Das Virus hat nicht nur unser Land überrascht, räumt Het Laatste Nieuws ein. Typisch belgisch allerdings ist die ewige Debattenkultur. Worte, Worte, Worte und Beschlusslosigkeit. Anstatt dass alles dafür getan worden wäre, um das Leben so sicher wie möglich weitergehen zu lassen, wettert Het Laatste Nieuws.
Hoffnung auf echte Erneuerung
Das zweite große Thema auf den Titelseiten heute ist das Flüchtlingsdrama, das sich im Ärmelkanal ereignet hat. "Sicher 31 Flüchtlinge finden den Tod im eiskalten Wasser des Kanals", zieht unter anderem Het Laatste Nieuws die grimmige Bilanz des Unglücks. Die Leitartikel greifen das jedoch noch nicht auf, sondern blicken stattdessen nach Deutschland, wo SPD, Grüne und FDP ihren Ampel-Koalitionsvertrag vorgestellt haben.
Het Belang van Limburg blickt in diesem Zusammenhang zunächst zurück auf die großen Verdienste, aber auch auf die Vorwürfe, die sich die langjährige scheidende Bundeskanzlerin Angela Merkel gefallen lassen muss – auch und gerade hinsichtlich Europas. Die neue deutsche Koalition ist zu Recht auf dieser Ebene viel ehrgeiziger. Die EU muss föderal weiterentwickelt werden, strategisch souveräner werden und den Rechtsstaat viel energischer verteidigen. Mit den anstehenden Wahlen in Frankreich wird es für den künftigen Bundeskanzler Olaf Scholz umso entscheidender, die Achse Paris-Berlin so schnell wie möglich zu reparieren – und den europäischen Motor wieder anzukurbeln. Das wird auch Belgien zum Vorteil gereichen, unterstreicht Het Belang van Limburg.

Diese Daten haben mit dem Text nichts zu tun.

-- pv_equiv track=rewrite | github.com/sandeep3535/learnpython | 01_List.py | count_negative_positive
-- ===== SOURCE A (Python) =====
-- def count_negative_positive(list_l):
--     x = 0
--     y = 0
--     for n in list_l:
--         if n > 0:
--             x += 1
--         else:
--             y += 1
--     return f"Positive = {x} , Negative = {y}"
-- ===== SOURCE B (Python) =====
-- def count_negative_positive(list_l):
--     s = sorted(list_l)
--     y = 0
--     while y < len(s) and s[y] <= 0:
--         y += 1
--     return f"Positive = {len(s) - y} , Negative = {y}"
-- ===== Notes on version B (the rewrite author's own statement) =====
-- stated objective: alternative
-- what changed: B sorts the list and advances a pointer past the non-positive prefix, so the boundary position of the sorted array gives both counts, instead of A's single pass with two if/else counters.
import Mathlib
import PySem

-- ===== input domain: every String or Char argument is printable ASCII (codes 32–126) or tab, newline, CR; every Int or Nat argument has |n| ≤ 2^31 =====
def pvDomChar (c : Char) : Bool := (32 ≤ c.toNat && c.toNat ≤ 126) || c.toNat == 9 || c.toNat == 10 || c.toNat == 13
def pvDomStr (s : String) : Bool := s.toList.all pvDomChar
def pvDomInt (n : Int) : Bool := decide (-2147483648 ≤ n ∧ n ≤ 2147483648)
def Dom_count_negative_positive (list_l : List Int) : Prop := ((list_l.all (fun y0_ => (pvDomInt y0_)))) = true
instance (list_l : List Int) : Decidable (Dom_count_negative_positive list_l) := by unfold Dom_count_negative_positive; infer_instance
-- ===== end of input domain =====

-- B sorts the list and walks a pointer past the non-positive prefix (sorted-boundary algorithm)
-- instead of A's one-pass pair of counters; objective: alternative, not faster.

-- ===== PORT A =====
def count_negative_positive (list_l : List Int) : String :=
  let p := list_l.foldl
    (fun (p : Int × Int) n => if n > 0 then (p.1 + 1, p.2) else (p.1, p.2 + 1)) (0, 0)
  "Positive = " ++ PySem.Int.toStr p.1 ++ " , Negative = " ++ PySem.Int.toStr p.2

-- ===== PORT B =====
-- the while loop 'y = 0; while y < len(s) and s[y] <= 0: y += 1' as the obvious
-- structural recursion over the same left-to-right traversal of s, stopping at the
-- first element > 0
def pvPrefixNonpos : List Int → Int
  | [] => 0
  | n :: t => if n ≤ 0 then 1 + pvPrefixNonpos t else 0

def count_negative_positive_alt (list_l : List Int) : String :=
  let s := PySem.List.sorted list_l (fun x => x) false
  let y := pvPrefixNonpos s
  "Positive = " ++ PySem.Int.toStr ((s.length : Int) - y) ++ " , Negative = " ++ PySem.Int.toStr y

-- ===== PRECONDITION & SPEC =====
def Spec_count_negative_positive (list_l : List Int) (out : String) : Prop := out = count_negative_positive_alt list_l
instance (list_l : List Int) (out : String) : Decidable (Spec_count_negative_positive list_l out) := by unfold Spec_count_negative_positive; infer_instance

-- ===== CLAIM (what is proved, stated in full; the proofs are below) =====
def Claim_equal_count_negative_positive : Prop := ∀ (list_l : List Int), Dom_count_negative_positive list_l → Spec_count_negative_positive list_l (count_negative_positive list_l)

-- ===== LEMMAS AND PROOFS =====
-- A's fold computes (countP (0 < ·), countP (¬ 0 < ·)) shifted by the accumulator
theorem pvFoldA_eq (l : List Int) (x y : Int) :
    l.foldl (fun (p : Int × Int) n => if n > 0 then (p.1 + 1, p.2) else (p.1, p.2 + 1)) (x, y)
      = (x + (l.countP (fun n => decide (0 < n)) : Int),
         y + (l.countP (fun n => decide (n ≤ 0)) : Int)) := by
  induction l generalizing x y with
  | nil => simp
  | cons n l ih =>
    simp only [List.foldl, List.countP_cons]
    by_cases h : 0 < n
    · have h' : ¬ n ≤ 0 := by omega
      simp [h, h', ih, Prod.ext_iff]
      ring
    · have h' : n ≤ 0 := by omega
      simp [h, h', ih, Prod.ext_iff]
      ring

-- on a ≤-sorted list the non-positive prefix is exactly all non-positive elements
theorem pvPrefixNonpos_eq_countP (s : List Int) (hs : s.Pairwise (fun a b => a ≤ b)) :
    pvPrefixNonpos s = (s.countP (fun n => decide (n ≤ 0)) : Int) := by
  induction s with
  | nil => simp [pvPrefixNonpos]
  | cons n t ih =>
    rcases List.pairwise_cons.mp hs with ⟨hn, ht⟩
    by_cases h : n ≤ 0
    · simp [pvPrefixNonpos, h, ih ht]; ring
    · have hz : t.countP (fun n => decide (n ≤ 0)) = 0 := by
        rw [List.countP_eq_zero]
        intro m hm
        have := hn m hm
        simp; omega
      simp [pvPrefixNonpos, h, hz]

theorem pvCount_split (l : List Int) :
    l.countP (fun n => decide (0 < n)) + l.countP (fun n => decide (n ≤ 0)) = l.length := by
  induction l with
  | nil => simp
  | cons n t ih =>
    simp only [List.countP_cons, List.length_cons]
    by_cases h : 0 < n
    · have h' : ¬ n ≤ 0 := by omega
      simp [h, h']; omega
    · have h' : n ≤ 0 := by omega
      simp [h, h']; omega

-- ===== VERDICT (by name: the statement is the Claim_ definition above) =====
theorem count_negative_positive_spec : Claim_equal_count_negative_positive := by
  intro l _
  unfold Spec_count_negative_positive count_negative_positive count_negative_positive_alt
  dsimp only
  rw [pvFoldA_eq]
  rw [pvPrefixNonpos_eq_countP _ (PySem.List.sorted_pairwise l (fun x => x))]
  have hperm : (PySem.List.sorted l (fun x => x) false).Perm l := PySem.List.sorted_perm l _ _
  rw [hperm.countP_eq, hperm.length_eq]
  have h := pvCount_split l
  have he : (l.countP (fun n => decide (0 < n)) : Int)
      = (l.length : Int) - (l.countP (fun n => decide (n ≤ 0)) : Int) := by omega
  simp only [zero_add, he]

Es riecht nach Aufbruch im Berliner Regierungsviertel, meint das GrenzEcho. Die drei Partner sind über ihre jeweiligen Schatten gesprungen und haben einen Entwurf für ein Deutschland des 21. Jahrhunderts vorgelegt, der auch Europa nach vorne bringen dürfte. Noch ist nichts von dem umgesetzt, was das neue Bündnis für eine Neudefinition der Sozialen Marktwirtschaft, die Deutschland zu einer führenden Industrienation hat aufsteigen lassen, an konkreten Plänen auf knapp 200 Seiten niedergeschrieben hat. Doch der Geist macht Hoffnung auf echte Erneuerung. Die Ampel muss jetzt beweisen, dass sie wirklich bereit ist, die neu definierten Wege erfolgreich zu gehen. Gelingt das, hat auch die EU eine Chance, aus der Lethargie zu erwachen, in die sie zuletzt verfallen war, so das GrenzEcho.